Pull every line holding the string "omega" from the records below.

=== Begin Enclosure ===

-- pv_equiv track=rewrite | github.com/774799513/learngit | new.py | make_names
-- ===== SOURCE A (Python) =====
-- def make_names(n):
--     '''
--     Generate names for dataset columns
--     '''
--     names = []
--
--     counter = 0
--     drop_names = []
--
--     for i in range(n):
--         for j in range(n):
--             names.append('traffic_{}_{}'.format(i, j))
--             if i == j:
--                 drop_names.append(names[-1])
--             counter += 1
--             names.append('packets_{}_{}'.format(i, j))
--             if i == j:
--                 drop_names.append(names[-1])
--             counter += 1
--             names.append('drops_{}_{}'.format(i, j))
--             if i == j:
--                 drop_names.append(names[-1])
--             counter += 1
--     for i in range(n):
--         for j in range(n):
--             for k in ['average', 'average_log', 'q10', 'q20', 'q50', 'q80', 'q90', 'variance']:
--                 names.append('{}_delay_{}_{}'.format(k, i, j))
--                 if i == j:
--                     drop_names.append(names[-1])
--                 counter += 1
--     names.append('empty')
--     return names, drop_names
-- ===== SOURCE B (Python) =====
-- METRICS = ['average', 'average_log', 'q10', 'q20', 'q50', 'q80', 'q90', 'variance']
--
--
-- def _base(i, j):
--     return ['traffic_{}_{}'.format(i, j), 'packets_{}_{}'.format(i, j),
--             'drops_{}_{}'.format(i, j)]
--
--
-- def _delays(i, j):
--     return ['{}_delay_{}_{}'.format(k, i, j) for k in METRICS]
--
--
-- def make_names(n):
--     names = [s for i in range(n) for j in range(n) for s in _base(i, j)]
--     names += [s for i in range(n) for j in range(n) for s in _delays(i, j)]
--     names.append('empty')
--     drop_names = [s for i in range(n) for s in _base(i, i)]
--     drop_names += [s for i in range(n) for s in _delays(i, i)]
--     return names, drop_names
-- ===== Notes on version B (the rewrite author's own statement) =====
-- stated objective: simpler
-- what changed: B drops the i==j test (and the dead counter) from the name-building loops entirely: names come from plain comprehensions over all (i,j), and drop_names from two separate diagonal-only passes over i.
import Mathlib
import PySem

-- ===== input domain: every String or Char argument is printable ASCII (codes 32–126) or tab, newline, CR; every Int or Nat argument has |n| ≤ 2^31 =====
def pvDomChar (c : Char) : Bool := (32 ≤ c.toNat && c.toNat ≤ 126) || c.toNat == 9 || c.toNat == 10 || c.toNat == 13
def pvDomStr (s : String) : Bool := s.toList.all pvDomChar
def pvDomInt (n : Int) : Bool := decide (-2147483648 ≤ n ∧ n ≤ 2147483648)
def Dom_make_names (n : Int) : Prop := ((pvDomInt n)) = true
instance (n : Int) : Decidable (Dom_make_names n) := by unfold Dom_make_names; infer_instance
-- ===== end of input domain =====

-- B removes the i==j test (and the dead counter) from the name-building loops:
-- names via plain double comprehensions, drop_names via two diagonal-only passes (simpler; same O(n^2) cost).

-- ===== PORT A =====
def delayKeys : List String := ["average", "average_log", "q10", "q20", "q50", "q80", "q90", "variance"]

-- state = (names, counter, drop_names); one inner-loop body of A's first double loop
def mnStep1 (i j : Int) (st : List String × Int × List String) : List String × Int × List String :=
  let t := "traffic_" ++ PySem.Int.toStr i ++ "_" ++ PySem.Int.toStr j
  let st := (st.1 ++ [t], st.2.1, if i = j then st.2.2 ++ [t] else st.2.2)
  let st := (st.1, st.2.1 + 1, st.2.2)
  let p := "packets_" ++ PySem.Int.toStr i ++ "_" ++ PySem.Int.toStr j
  let st := (st.1 ++ [p], st.2.1, if i = j then st.2.2 ++ [p] else st.2.2)
  let st := (st.1, st.2.1 + 1, st.2.2)
  let d := "drops_" ++ PySem.Int.toStr i ++ "_" ++ PySem.Int.toStr j
  let st := (st.1 ++ [d], st.2.1, if i = j then st.2.2 ++ [d] else st.2.2)
  (st.1, st.2.1 + 1, st.2.2)

-- one inner-loop body of A's second double loop (the k-loop over delayKeys)
def mnStep2 (i j : Int) (st : List String × Int × List String) : List String × Int × List String :=
  delayKeys.foldl (fun st k =>
    let s := k ++ "_delay_" ++ PySem.Int.toStr i ++ "_" ++ PySem.Int.toStr j
    let st := (st.1 ++ [s], st.2.1, if i = j then st.2.2 ++ [s] else st.2.2)
    (st.1, st.2.1 + 1, st.2.2)) st

def make_names (n : Int) : List String × List String :=
  let st : List String × Int × List String := ([], 0, [])
  let st := (PySem.List.pyRange 0 n 1).foldl (fun st i =>
    (PySem.List.pyRange 0 n 1).foldl (fun st j => mnStep1 i j st) st) st
  let st := (PySem.List.pyRange 0 n 1).foldl (fun st i =>
    (PySem.List.pyRange 0 n 1).foldl (fun st j => mnStep2 i j st) st) st
  (st.1 ++ ["empty"], st.2.2)

-- ===== PORT B =====
def mnBase (i j : Int) : List String :=
  ["traffic_" ++ PySem.Int.toStr i ++ "_" ++ PySem.Int.toStr j,
   "packets_" ++ PySem.Int.toStr i ++ "_" ++ PySem.Int.toStr j,
   "drops_" ++ PySem.Int.toStr i ++ "_" ++ PySem.Int.toStr j]

def mnDelays (i j : Int) : List String :=
  ["average", "average_log", "q10", "q20", "q50", "q80", "q90", "variance"].map
    (fun k => k ++ "_delay_" ++ PySem.Int.toStr i ++ "_" ++ PySem.Int.toStr j)

def make_names_alt (n : Int) : List String × List String :=
  let r := PySem.List.pyRange 0 n 1
  let names := r.flatMap (fun i => r.flatMap (fun j => mnBase i j))
               ++ r.flatMap (fun i => r.flatMap (fun j => mnDelays i j))
               ++ ["empty"]
  let drop_names := r.flatMap (fun i => mnBase i i) ++ r.flatMap (fun i => mnDelays i i)
  (names, drop_names)

-- ===== PRECONDITION & SPEC =====
def Spec_make_names (n : Int) (out : List String × List String) : Prop := out = make_names_alt n
instance (n : Int) (out : List String × List String) : Decidable (Spec_make_names n out) := by unfold Spec_make_names; infer_instance

-- ===== CLAIM (what is proved, stated in full; the proofs are below) =====
def Claim_equal_make_names : Prop := ∀ (n : Int), Dom_make_names n → Spec_make_names n (make_names n)

-- ===== LEMMAS AND PROOFS =====

-- a fold whose step appends F x to names, adds K x to the counter and appends G x to drops
theorem foldl_tri {α : Type} (step : α → (List String × Int × List String) → List String × Int × List String)
    (F G : α → List String) (K : α → Int)
    (h : ∀ x st, step x st = (st.1 ++ F x, st.2.1 + K x, st.2.2 ++ G x)) :
    ∀ (l : List α) (st : List String × Int × List String),
      l.foldl (fun st x => step x st) st
        = (st.1 ++ l.flatMap F, st.2.1 + (l.map K).sum, st.2.2 ++ l.flatMap G) := by
  intro l
  induction l with
  | nil => intro st; simp
  | cons a l ih =>
      intro st
      simp [List.foldl_cons, ih, h a st]
      omega

theorem mnStep1_eq (i j : Int) (st : List String × Int × List String) :
    mnStep1 i j st = (st.1 ++ mnBase i j, st.2.1 + 3, st.2.2 ++ if i = j then mnBase i j else []) := by
  obtain ⟨a, c, d⟩ := st
  simp only [mnStep1, mnBase]
  split_ifs <;> simp <;> omega

theorem mnStep2_eq (i j : Int) (st : List String × Int × List String) :
    mnStep2 i j st = (st.1 ++ mnDelays i j, st.2.1 + 8, st.2.2 ++ if i = j then mnDelays i j else []) := by
  obtain ⟨a, c, d⟩ := st
  simp only [mnStep2, delayKeys, mnDelays]
  split_ifs <;> simp [List.foldl_cons] <;> omega

-- picking the diagonal out of the j-loop: on a Nodup list containing i, only j = i contributes
theorem flatMap_ite_diag {g : Int → List String} :
    ∀ (l : List Int), l.Nodup → ∀ i ∈ l, (l.flatMap (fun j => if i = j then g j else [])) = g i := by
  intro l
  induction l with
  | nil => intro _ i hi; simp at hi
  | cons a l ih =>
      intro hnd i hi
      rcases List.nodup_cons.mp hnd with ⟨ha, hnd'⟩
      rcases List.mem_cons.mp hi with h | h
      · subst h
        simp only [List.flatMap_cons]
        have : l.flatMap (fun j => if i = j then g j else []) = [] := by
          rw [List.flatMap_eq_nil_iff]
          intro j hj
          have : i ≠ j := fun e => ha (e ▸ hj)
          simp [this]
        simp [this]
      · have hia : i ≠ a := fun e => ha (e ▸ h)
        simp [List.flatMap_cons, hia, ih hnd' i h]

theorem phase_eq (F : Int → Int → List String) (c3 : Int)
    (step : Int → Int → (List String × Int × List String) → List String × Int × List String)
    (hstep : ∀ i j st, step i j st = (st.1 ++ F i j, st.2.1 + c3, st.2.2 ++ if i = j then F i j else []))
    (n : Int) (st : List String × Int × List String) :
    (PySem.List.pyRange 0 n 1).foldl (fun st i =>
      (PySem.List.pyRange 0 n 1).foldl (fun st j => step i j st) st) st
    = (st.1 ++ (PySem.List.pyRange 0 n 1).flatMap (fun i => (PySem.List.pyRange 0 n 1).flatMap (F i)),
       st.2.1 + ((PySem.List.pyRange 0 n 1).map (fun _ => ((PySem.List.pyRange 0 n 1).map (fun _ => c3)).sum)).sum,
       st.2.2 ++ (PySem.List.pyRange 0 n 1).flatMap (fun i => F i i)) := by
  set r := PySem.List.pyRange 0 n 1 with hr
  have hinner : ∀ i st, r.foldl (fun st j => step i j st) st
      = (st.1 ++ r.flatMap (F i), st.2.1 + (r.map (fun _ => c3)).sum,
         st.2.2 ++ r.flatMap (fun j => if i = j then F i j else [])) :=
    fun i st => foldl_tri (step i) (F i) (fun j => if i = j then F i j else []) (fun _ => c3) (hstep i) r st
  have houter := foldl_tri (fun i st => r.foldl (fun st j => step i j st) st)
      (fun i => r.flatMap (F i))
      (fun i => r.flatMap (fun j => if i = j then F i j else []))
      (fun _ => (r.map (fun _ => c3)).sum) hinner r st
  rw [houter]
  have hdiag : r.flatMap (fun i => r.flatMap (fun j => if i = j then F i j else []))
      = r.flatMap (fun i => F i i) := by
    apply List.flatMap_congr
    intro i hi
    have h1 : r.flatMap (fun j => if i = j then F i j else []) = F i i :=
      flatMap_ite_diag r (hr ▸ PySem.List.nodup_pyRange_one 0 n) i hi
    simpa using h1
  rw [hdiag]

-- ===== VERDICT (by name: the statement is the Claim_ definition above) =====
theorem make_names_spec : Claim_equal_make_names := by
  intro n _
  unfold Spec_make_names make_names make_names_alt
  simp only []
  rw [phase_eq mnBase 3 mnStep1 mnStep1_eq, phase_eq mnDelays 8 mnStep2 mnStep2_eq]
  simp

=== End Enclosure ===

**ANSWER TO THE PROBLEM**
      omega
  split_ifs <;> simp <;> omega
  split_ifs <;> simp [List.foldl_cons] <;> omega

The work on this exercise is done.